From 1559 Felipe II had been at peace with France, and had contented himself with urging it to crush out heresy. French intervention in favour of the Low Countries did not cause him to change his attitude, but when at the death of Henry III in 1589 the Protestant Henry of Bourbon became heir to the throne of France, Felipe II allied himself with the Guises, who were at the head of the League, supplied them with money and men, and on several occasions sent to their relief his great general Alexander Farnese. He even dreamed of obtaining the crown of France for his daughter Isabel, but this daring project was not realized. The conversion of Henry IV (1593) to Catholicism removed the last obstacle to his accession to the French throne. Apparently Felipe II failed to grasp the situation, since he continued for two years more the war against Henry IV, but his fruitless efforts were finally terminated in 1595 by the absolution of Henry IV by Clement VIII.
No sovereign has been the object of such diverse judgments. While the Spaniards regarded him as their Solomon and called him "the prudent King" (el rey prudente), to Protestants he was the "demon of the south" (dćmon meridianus) and most cruel of tyrants. This was because, having constituted himself the defender of Catholicism throughout the world, he encountered innumerable enemies, not to mention such adversaries as Antonio Perez and William of Orange who maligned him so as to justify their treason. Subsequently poets (Schiller in his "Don Carlos"), romance-writers, and publicists repeated these calumnies. As a matter of fact Felipe II joined great qualities to great faults.
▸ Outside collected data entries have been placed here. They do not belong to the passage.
-- pv_equiv track=rewrite | github.com/BTejesh27/algo | linklayer.py | char_stuff
-- ===== SOURCE A (Python) =====
-- def char_stuff(d):
--     f, e = 'F', 'E'
--     s = f
--     for c in d:
--         if c == f or c == e:
--             s += e
--         s += c
--     return s + f
-- ===== SOURCE B (Python) =====
-- def char_stuff(d):
--     f, e = 'F', 'E'
--     return f + d.replace(e, e + e).replace(f, e + f) + f
-- ===== Notes on version B (the rewrite author's own statement) =====
-- stated objective: idiomatic
-- what changed: Replaced the per-character branch-and-append loop with two bulk str.replace substitutions (E->EE first, then F->EF) surrounded by the flags.
import Mathlib
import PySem

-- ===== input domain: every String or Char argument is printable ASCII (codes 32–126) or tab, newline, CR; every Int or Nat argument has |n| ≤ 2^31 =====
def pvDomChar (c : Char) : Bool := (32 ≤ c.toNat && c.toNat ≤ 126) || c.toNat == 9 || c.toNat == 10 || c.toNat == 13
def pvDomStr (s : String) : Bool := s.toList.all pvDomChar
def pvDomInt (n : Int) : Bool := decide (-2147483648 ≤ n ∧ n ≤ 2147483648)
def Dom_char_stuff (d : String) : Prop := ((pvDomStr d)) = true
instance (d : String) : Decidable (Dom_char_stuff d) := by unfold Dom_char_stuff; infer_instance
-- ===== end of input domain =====

-- B replaces A's per-character branch-and-append loop with two bulk replace substitutions (idiomatic; same cost).

-- ===== PORT A =====
def char_stuff (d : String) : String :=
  (d.toList.foldl (fun s c => (if c = 'F' ∨ c = 'E' then s.push 'E' else s).push c) "F") ++ "F"

-- ===== PORT B =====
def char_stuff_alt (d : String) : String :=
  "F" ++ PySem.Str.replace (PySem.Str.replace d "E" "EE") "F" "EF" ++ "F"

-- ===== PRECONDITION & SPEC =====
def Spec_char_stuff (d : String) (out : String) : Prop := out = char_stuff_alt d
instance (d : String) (out : String) : Decidable (Spec_char_stuff d out) := by unfold Spec_char_stuff; infer_instance

-- ===== CLAIM (what is proved, stated in full; the proofs are below) =====
def Claim_equal_char_stuff : Prop := ∀ (d : String), Dom_char_stuff d → Spec_char_stuff d (char_stuff d)

-- ===== LEMMAS AND PROOFS =====

-- replace with a one-character pattern acts independently on each character
theorem replace_go_single (o : Char) (n : List Char) :
    ∀ (l : List Char) (fuel : Nat) (acc : List Char), l.length ≤ fuel →
      PySem.Chars.replace.go [o] n fuel l acc
        = acc.reverse ++ l.flatMap (fun c => if c = o then n else [c]) := by
  intro l
  induction l with
  | nil =>
      intro fuel acc _
      cases fuel <;> simp [PySem.Chars.replace.go]
  | cons c t ih =>
      intro fuel acc h
      cases fuel with
      | zero => simp at h
      | succ fuel =>
        rw [PySem.Chars.replace.go]
        by_cases hc : c = o
        · subst hc
          simp [List.isPrefixOf, ih fuel (n.reverse ++ acc) (by simpa using h)]
        · have hp : List.isPrefixOf [o] (c :: t) = false := by
            simp [List.isPrefixOf]; exact fun e => (hc e.symm).elim
          simp [hp, ih fuel (c :: acc) (by simpa using h), hc]

theorem replace_single (s : List Char) (o : Char) (n : List Char) :
    PySem.Chars.replace s [o] n = s.flatMap (fun c => if c = o then n else [c]) := by
  simpa using replace_go_single o n s s.length [] le_rfl

theorem two_replace (l : List Char) :
    PySem.Chars.replace (PySem.Chars.replace l ['E'] ['E', 'E']) ['F'] ['E', 'F']
      = l.flatMap (fun c => if c = 'F' ∨ c = 'E' then ['E', c] else [c]) := by
  rw [replace_single, replace_single]
  induction l with
  | nil => simp
  | cons c t ih =>
    by_cases hE : c = 'E'
    · simp [hE, ih]
    · by_cases hF : c = 'F' <;> simp [hE, hF, ih]

theorem foldl_char_stuff (l : List Char) (s : String) :
    (l.foldl (fun s c => (if c = 'F' ∨ c = 'E' then s.push 'E' else s).push c) s).toList
      = s.toList ++ l.flatMap (fun c => if c = 'F' ∨ c = 'E' then ['E', c] else [c]) := by
  induction l generalizing s with
  | nil => simp
  | cons c t ih => by_cases h : c = 'F' ∨ c = 'E' <;> simp [ih, h]

-- ===== VERDICT (by name: the statement is the Claim_ definition above) =====
theorem char_stuff_spec : Claim_equal_char_stuff := by
  intro d _
  unfold Spec_char_stuff char_stuff char_stuff_alt
  apply String.toList_inj.mp
  have hE : "E".toList = ['E'] := rfl
  have hEE : "EE".toList = ['E', 'E'] := rfl
  have hF : "F".toList = ['F'] := rfl
  have hEF : "EF".toList = ['E', 'F'] := rfl
  simp only [String.toList_append, foldl_char_stuff,
    PySem.Str.replace, String.toList_ofList, hE, hEE, hF, hEF, two_replace]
He was industrious, tenacious, devoted to study, serious, simple-mannered, generous to those who served him, the friend and patron of arts. He was a dutiful son, a loving husband and father, whose family worshipped him. His piety was fervent, he had a boundless devotion to the Catholic Faith and was, moreover, a zealous lover of Justice. His stoical strength in adversity and the courage with which he endured the sufferings of his last illness are worthy of admiration.
On the other hand he was cold, suspicious, secretive, scrupulous to excess, indecisive and procrastinating, little disposed to clemency or forgetfulness of wrongs. His religion was austere and sombre. He could not understand opposition to heresy except by force. Imbued with ideas of absolutism, as were all the rulers of his time, he was led into acts disapproved by the moral law. His cabinet policy, always behind-hand with regard to events and ill-informed concerning the true situation, explains his failures to a great extent. To sum up we may cite the opinion of Baumstark: "He was a sinner, as we all are, but he was also a King and a Christian King in the full sense of the term".